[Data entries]
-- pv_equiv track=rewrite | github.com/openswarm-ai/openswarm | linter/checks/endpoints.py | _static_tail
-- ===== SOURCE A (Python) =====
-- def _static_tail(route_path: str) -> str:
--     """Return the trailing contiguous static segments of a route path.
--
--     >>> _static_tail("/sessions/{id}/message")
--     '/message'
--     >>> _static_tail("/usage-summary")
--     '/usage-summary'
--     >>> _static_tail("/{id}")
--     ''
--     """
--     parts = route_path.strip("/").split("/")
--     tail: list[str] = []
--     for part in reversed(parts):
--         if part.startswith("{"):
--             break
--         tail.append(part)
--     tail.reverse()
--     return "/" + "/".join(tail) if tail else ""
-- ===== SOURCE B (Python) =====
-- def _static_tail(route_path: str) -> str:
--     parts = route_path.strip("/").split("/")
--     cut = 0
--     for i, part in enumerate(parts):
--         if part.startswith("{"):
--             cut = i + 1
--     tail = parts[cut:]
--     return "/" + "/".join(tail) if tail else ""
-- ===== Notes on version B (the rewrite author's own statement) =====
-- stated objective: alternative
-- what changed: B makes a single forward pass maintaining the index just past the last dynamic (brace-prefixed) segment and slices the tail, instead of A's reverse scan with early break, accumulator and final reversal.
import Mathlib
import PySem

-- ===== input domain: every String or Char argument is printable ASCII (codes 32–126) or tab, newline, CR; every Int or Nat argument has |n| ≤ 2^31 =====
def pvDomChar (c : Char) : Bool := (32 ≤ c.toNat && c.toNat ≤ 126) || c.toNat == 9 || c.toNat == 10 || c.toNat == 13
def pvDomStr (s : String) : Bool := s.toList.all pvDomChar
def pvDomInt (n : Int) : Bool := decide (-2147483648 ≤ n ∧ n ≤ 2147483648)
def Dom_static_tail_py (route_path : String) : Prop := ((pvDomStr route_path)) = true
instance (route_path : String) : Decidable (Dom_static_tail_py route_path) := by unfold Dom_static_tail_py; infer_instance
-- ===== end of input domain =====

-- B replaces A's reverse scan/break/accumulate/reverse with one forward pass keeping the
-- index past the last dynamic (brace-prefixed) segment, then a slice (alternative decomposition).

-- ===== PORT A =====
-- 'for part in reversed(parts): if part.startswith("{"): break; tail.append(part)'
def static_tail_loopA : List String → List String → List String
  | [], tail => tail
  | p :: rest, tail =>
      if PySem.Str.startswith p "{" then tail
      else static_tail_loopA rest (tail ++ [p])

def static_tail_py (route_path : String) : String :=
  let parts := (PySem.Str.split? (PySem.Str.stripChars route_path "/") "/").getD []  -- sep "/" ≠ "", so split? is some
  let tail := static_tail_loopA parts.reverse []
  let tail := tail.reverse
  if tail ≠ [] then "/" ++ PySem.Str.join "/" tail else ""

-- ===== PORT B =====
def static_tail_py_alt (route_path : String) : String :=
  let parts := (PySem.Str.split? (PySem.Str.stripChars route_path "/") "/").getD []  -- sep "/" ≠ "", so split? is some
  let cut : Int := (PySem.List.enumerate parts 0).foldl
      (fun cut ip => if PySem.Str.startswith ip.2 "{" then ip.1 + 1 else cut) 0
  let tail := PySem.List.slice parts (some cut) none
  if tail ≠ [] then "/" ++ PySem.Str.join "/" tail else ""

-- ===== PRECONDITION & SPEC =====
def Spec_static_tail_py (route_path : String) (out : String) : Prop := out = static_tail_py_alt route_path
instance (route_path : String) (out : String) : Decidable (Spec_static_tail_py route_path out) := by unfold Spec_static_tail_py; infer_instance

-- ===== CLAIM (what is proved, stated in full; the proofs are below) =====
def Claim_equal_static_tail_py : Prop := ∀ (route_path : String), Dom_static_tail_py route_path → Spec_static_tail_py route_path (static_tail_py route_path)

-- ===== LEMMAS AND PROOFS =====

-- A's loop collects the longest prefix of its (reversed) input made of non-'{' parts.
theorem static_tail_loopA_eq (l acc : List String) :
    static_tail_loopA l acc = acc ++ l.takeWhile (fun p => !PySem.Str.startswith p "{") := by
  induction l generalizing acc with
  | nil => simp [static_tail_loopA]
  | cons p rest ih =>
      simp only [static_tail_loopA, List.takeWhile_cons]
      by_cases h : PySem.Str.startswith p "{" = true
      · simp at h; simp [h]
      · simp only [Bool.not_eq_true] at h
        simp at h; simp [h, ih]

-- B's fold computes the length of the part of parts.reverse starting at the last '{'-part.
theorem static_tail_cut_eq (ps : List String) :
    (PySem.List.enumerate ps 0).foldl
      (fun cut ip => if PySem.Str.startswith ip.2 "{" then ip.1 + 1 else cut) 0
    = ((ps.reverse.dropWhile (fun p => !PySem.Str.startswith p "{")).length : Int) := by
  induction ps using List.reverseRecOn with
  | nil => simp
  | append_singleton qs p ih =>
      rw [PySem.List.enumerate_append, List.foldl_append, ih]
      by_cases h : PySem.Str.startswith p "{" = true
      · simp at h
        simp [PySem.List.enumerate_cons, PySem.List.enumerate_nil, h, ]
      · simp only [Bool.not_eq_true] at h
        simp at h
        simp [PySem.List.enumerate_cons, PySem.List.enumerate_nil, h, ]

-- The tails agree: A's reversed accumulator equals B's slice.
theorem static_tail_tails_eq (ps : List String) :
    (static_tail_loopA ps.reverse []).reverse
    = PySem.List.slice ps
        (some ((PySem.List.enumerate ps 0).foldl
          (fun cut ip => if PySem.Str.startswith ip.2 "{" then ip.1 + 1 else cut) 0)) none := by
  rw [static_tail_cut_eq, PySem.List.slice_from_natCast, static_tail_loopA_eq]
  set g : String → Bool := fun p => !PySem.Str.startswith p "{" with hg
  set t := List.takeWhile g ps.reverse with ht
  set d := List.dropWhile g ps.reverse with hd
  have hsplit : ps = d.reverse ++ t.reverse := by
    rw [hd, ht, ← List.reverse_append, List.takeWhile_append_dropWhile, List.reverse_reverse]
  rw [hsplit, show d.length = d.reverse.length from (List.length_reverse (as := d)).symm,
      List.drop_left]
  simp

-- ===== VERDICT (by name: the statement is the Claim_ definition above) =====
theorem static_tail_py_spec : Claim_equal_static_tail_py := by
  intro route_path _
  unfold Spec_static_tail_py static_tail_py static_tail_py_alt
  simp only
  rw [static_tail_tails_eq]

--

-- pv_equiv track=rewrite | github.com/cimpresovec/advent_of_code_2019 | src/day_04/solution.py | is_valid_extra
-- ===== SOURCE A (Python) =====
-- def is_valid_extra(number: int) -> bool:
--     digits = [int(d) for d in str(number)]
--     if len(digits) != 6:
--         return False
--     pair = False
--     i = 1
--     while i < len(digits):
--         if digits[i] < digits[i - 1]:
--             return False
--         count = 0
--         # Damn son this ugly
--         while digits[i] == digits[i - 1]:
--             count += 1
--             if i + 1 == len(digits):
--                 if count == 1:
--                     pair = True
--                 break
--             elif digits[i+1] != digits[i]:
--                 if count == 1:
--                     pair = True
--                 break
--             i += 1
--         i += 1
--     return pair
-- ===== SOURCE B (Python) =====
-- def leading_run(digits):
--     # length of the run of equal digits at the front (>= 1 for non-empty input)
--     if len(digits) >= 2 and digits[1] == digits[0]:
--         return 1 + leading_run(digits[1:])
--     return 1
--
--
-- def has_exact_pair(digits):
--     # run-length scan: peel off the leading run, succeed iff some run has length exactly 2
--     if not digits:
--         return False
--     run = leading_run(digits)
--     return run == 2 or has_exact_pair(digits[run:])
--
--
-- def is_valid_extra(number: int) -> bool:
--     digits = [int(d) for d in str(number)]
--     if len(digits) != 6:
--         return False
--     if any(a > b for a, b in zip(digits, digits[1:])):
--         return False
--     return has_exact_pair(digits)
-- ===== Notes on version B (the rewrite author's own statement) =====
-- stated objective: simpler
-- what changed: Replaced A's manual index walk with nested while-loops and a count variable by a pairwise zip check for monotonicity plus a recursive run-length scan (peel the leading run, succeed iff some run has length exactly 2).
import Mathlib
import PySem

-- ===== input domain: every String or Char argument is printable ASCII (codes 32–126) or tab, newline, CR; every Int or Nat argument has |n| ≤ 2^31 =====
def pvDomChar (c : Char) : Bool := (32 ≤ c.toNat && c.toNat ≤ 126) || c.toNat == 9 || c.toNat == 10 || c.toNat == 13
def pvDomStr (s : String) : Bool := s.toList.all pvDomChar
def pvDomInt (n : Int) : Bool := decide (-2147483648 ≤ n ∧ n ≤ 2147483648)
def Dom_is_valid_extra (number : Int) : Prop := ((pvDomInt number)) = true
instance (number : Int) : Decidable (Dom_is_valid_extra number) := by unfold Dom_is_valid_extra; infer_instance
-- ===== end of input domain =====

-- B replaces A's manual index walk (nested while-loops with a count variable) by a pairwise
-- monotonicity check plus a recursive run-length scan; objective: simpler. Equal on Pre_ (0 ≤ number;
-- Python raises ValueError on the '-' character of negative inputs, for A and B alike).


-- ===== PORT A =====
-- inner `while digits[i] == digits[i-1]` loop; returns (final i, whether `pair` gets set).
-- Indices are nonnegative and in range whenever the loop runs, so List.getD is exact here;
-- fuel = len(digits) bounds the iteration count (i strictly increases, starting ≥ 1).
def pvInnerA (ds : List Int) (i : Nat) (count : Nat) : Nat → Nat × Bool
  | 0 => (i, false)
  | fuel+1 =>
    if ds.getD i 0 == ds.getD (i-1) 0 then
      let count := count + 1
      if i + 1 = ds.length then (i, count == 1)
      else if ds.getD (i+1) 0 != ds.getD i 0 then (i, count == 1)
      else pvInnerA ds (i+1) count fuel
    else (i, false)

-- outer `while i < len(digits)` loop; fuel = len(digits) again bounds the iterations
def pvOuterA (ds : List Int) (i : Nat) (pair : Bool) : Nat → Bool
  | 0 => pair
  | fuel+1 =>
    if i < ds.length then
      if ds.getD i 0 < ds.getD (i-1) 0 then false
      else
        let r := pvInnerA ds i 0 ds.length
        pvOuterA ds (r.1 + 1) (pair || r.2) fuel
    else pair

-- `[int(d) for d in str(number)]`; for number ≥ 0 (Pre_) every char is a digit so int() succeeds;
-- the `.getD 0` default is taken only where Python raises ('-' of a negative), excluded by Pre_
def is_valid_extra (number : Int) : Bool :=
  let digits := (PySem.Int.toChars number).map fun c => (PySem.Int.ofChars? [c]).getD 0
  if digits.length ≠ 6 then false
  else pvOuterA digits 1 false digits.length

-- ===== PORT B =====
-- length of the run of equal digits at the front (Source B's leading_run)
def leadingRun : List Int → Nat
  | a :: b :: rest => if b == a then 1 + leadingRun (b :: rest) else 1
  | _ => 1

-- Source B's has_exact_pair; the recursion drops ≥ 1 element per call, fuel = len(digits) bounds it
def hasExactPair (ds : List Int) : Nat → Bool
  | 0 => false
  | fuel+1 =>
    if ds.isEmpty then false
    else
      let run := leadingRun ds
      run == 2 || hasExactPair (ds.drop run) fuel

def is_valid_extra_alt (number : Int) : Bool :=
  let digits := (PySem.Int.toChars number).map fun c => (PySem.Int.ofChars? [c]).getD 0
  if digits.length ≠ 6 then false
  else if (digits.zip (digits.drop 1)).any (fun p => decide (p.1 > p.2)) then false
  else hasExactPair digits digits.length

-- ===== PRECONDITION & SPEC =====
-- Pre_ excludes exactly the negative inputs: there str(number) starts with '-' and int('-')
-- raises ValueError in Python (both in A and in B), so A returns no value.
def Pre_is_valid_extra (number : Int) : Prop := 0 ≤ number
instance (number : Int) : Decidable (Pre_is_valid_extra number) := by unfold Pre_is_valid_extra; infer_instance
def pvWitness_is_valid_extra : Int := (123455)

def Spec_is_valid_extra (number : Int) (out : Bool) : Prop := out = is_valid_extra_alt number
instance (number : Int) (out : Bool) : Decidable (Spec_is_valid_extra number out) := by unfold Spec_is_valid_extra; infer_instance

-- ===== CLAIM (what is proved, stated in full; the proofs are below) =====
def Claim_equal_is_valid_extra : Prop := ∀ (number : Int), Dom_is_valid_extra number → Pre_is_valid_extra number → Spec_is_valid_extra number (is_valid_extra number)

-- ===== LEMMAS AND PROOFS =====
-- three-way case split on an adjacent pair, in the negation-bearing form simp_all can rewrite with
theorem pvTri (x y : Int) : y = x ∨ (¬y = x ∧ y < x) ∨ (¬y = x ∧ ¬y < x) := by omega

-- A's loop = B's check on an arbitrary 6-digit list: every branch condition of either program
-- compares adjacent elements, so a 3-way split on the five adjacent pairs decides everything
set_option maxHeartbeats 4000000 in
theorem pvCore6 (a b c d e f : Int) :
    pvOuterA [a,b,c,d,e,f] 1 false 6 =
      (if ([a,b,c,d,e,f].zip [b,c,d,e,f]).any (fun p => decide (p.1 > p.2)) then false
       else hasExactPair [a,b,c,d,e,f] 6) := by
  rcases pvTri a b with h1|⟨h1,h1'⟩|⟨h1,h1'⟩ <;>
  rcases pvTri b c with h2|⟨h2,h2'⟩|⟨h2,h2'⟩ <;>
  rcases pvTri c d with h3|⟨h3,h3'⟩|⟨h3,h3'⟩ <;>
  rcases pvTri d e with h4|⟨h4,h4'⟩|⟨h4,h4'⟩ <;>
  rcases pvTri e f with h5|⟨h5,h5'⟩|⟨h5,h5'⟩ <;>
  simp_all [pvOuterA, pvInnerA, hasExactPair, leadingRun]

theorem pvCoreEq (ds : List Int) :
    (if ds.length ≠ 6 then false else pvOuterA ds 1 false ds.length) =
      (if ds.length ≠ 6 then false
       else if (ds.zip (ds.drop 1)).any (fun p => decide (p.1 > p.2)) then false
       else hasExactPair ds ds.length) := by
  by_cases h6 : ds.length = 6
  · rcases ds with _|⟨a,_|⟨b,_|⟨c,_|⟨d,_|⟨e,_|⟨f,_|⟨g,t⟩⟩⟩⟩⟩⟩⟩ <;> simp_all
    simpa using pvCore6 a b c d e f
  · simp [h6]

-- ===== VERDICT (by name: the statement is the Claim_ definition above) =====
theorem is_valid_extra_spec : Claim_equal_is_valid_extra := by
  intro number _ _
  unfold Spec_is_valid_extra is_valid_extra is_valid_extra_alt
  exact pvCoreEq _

...

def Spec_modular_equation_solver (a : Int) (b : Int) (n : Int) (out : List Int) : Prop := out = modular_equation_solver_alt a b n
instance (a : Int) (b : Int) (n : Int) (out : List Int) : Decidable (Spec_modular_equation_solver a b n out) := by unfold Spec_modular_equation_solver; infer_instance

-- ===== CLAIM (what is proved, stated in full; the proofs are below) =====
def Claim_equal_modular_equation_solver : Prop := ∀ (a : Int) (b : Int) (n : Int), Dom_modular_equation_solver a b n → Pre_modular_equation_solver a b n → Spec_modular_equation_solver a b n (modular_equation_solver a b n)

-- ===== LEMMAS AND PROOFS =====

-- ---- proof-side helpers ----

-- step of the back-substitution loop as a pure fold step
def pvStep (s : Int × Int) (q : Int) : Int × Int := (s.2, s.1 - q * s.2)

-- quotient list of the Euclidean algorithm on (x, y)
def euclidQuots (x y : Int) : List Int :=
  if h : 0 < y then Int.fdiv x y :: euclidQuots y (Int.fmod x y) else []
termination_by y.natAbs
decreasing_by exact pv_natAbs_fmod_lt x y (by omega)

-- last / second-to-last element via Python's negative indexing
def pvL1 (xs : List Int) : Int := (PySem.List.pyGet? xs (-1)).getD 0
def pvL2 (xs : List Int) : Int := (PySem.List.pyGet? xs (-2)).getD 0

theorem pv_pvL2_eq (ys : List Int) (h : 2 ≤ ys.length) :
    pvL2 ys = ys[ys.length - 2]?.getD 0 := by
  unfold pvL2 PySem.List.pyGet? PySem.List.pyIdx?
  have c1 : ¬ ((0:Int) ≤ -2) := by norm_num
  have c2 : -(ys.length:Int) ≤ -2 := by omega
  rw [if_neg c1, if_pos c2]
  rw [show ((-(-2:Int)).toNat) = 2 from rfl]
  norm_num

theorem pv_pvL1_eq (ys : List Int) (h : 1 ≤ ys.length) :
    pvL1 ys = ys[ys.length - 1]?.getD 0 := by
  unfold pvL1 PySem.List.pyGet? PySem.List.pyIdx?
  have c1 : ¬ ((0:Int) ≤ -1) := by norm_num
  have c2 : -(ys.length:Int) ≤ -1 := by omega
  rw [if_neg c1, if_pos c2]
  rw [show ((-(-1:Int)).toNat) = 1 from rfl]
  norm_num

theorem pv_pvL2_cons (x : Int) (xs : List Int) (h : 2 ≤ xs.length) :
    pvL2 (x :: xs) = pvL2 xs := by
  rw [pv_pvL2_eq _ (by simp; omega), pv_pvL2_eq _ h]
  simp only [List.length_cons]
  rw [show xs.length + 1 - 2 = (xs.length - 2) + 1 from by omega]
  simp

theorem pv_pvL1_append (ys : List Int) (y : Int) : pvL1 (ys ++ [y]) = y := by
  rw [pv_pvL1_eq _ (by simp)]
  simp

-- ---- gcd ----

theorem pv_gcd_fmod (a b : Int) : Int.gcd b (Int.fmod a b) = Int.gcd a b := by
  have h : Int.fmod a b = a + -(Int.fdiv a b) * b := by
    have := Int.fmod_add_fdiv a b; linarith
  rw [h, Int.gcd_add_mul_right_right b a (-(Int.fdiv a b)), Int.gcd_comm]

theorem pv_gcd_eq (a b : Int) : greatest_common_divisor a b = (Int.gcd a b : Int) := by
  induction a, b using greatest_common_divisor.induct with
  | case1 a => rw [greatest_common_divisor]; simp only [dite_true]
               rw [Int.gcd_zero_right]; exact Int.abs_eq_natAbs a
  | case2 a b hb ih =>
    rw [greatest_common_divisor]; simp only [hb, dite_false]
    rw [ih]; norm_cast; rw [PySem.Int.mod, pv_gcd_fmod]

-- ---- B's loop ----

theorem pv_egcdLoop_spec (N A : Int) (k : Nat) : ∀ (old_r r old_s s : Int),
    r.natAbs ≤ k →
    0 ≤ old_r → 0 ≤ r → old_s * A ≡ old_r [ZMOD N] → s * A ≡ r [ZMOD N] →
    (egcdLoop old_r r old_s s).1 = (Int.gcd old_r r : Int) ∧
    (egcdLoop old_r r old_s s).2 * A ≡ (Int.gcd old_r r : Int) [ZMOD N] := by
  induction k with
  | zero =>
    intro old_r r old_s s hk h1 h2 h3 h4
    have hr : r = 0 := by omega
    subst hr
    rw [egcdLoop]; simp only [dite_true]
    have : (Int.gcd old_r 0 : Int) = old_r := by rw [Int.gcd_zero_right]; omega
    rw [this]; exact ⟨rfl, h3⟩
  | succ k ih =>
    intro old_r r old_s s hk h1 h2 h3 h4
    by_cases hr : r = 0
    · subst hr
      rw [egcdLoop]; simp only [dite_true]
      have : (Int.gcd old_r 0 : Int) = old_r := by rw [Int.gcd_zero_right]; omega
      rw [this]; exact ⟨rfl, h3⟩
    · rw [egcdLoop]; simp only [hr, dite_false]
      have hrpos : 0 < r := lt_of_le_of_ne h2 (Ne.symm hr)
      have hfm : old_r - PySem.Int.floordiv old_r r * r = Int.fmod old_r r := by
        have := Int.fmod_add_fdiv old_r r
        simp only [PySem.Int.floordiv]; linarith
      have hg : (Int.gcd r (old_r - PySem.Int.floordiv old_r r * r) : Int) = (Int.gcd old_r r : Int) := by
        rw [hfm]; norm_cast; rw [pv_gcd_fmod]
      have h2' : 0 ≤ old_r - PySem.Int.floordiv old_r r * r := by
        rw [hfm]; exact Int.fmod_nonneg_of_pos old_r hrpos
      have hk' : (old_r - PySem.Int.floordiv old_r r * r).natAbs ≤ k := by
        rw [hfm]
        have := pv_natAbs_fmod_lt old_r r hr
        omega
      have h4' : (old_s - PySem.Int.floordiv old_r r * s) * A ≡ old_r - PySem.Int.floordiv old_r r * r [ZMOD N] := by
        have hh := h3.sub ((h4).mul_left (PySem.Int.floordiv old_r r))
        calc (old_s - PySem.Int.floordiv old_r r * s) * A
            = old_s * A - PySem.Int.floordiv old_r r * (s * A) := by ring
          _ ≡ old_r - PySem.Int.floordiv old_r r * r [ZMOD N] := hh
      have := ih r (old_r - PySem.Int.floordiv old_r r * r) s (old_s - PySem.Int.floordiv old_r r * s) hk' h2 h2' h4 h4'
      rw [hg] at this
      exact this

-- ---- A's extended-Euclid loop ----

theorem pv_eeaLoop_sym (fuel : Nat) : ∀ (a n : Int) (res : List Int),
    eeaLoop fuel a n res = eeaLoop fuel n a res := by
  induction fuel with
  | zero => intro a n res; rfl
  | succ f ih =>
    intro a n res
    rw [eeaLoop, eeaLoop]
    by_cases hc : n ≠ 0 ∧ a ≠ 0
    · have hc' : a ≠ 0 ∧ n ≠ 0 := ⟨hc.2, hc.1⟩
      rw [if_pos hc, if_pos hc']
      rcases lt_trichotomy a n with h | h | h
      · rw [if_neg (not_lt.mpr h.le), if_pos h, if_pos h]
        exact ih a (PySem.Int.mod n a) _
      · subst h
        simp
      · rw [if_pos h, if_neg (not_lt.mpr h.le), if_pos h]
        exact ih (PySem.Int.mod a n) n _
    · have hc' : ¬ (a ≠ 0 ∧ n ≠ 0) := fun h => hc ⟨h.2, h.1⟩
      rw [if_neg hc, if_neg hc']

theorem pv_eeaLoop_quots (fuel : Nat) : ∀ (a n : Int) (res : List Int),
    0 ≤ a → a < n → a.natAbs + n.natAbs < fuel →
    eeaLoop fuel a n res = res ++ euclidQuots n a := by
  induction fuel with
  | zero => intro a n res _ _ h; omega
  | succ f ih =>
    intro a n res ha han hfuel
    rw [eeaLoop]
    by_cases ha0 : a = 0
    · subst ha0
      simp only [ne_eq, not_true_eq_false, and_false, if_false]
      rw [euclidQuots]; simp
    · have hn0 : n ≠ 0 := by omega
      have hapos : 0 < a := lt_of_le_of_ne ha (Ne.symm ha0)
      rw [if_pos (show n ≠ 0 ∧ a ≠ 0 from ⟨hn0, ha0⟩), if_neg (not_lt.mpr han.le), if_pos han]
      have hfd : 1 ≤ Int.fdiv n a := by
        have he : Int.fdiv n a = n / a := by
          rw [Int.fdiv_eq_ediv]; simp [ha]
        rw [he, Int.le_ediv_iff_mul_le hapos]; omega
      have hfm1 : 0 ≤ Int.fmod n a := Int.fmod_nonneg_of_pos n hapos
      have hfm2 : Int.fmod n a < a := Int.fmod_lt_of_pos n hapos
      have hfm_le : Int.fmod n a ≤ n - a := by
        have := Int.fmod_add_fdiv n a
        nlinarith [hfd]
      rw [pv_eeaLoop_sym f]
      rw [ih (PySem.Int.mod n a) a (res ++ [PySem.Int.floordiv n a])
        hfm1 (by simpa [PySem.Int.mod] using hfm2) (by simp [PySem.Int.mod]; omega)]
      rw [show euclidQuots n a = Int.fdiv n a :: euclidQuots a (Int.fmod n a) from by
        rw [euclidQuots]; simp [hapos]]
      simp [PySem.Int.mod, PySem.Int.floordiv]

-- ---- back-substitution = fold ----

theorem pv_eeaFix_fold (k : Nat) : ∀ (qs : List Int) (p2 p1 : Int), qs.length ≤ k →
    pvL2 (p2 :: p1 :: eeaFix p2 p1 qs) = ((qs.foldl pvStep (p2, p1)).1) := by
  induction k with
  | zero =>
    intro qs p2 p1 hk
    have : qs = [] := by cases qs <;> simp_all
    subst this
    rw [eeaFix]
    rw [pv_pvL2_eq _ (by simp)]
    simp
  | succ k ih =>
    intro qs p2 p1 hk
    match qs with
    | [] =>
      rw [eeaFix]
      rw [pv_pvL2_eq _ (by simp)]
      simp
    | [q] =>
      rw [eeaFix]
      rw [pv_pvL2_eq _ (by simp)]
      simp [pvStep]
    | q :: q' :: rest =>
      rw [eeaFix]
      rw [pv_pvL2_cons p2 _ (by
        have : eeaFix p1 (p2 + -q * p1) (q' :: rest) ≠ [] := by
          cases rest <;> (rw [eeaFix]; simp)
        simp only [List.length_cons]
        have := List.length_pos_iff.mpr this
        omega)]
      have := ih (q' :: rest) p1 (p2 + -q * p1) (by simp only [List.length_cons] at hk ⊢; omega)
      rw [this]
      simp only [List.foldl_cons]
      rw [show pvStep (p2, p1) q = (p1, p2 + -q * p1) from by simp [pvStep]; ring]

## Task to carry out
Find the word "plus" in the data and copy out each line where it turns up.

## Answer space
-- what changed: Replaced A's manual index walk with nested while-loops and a count variable by a pairwise zip check for monotonicity plus a recursive run-length scan (peel the leading run, succeed iff some run has length exactly 2).
-- monotonicity check plus a recursive run-length scan; objective: simpler. Equal on Pre_ (0 ≤ number;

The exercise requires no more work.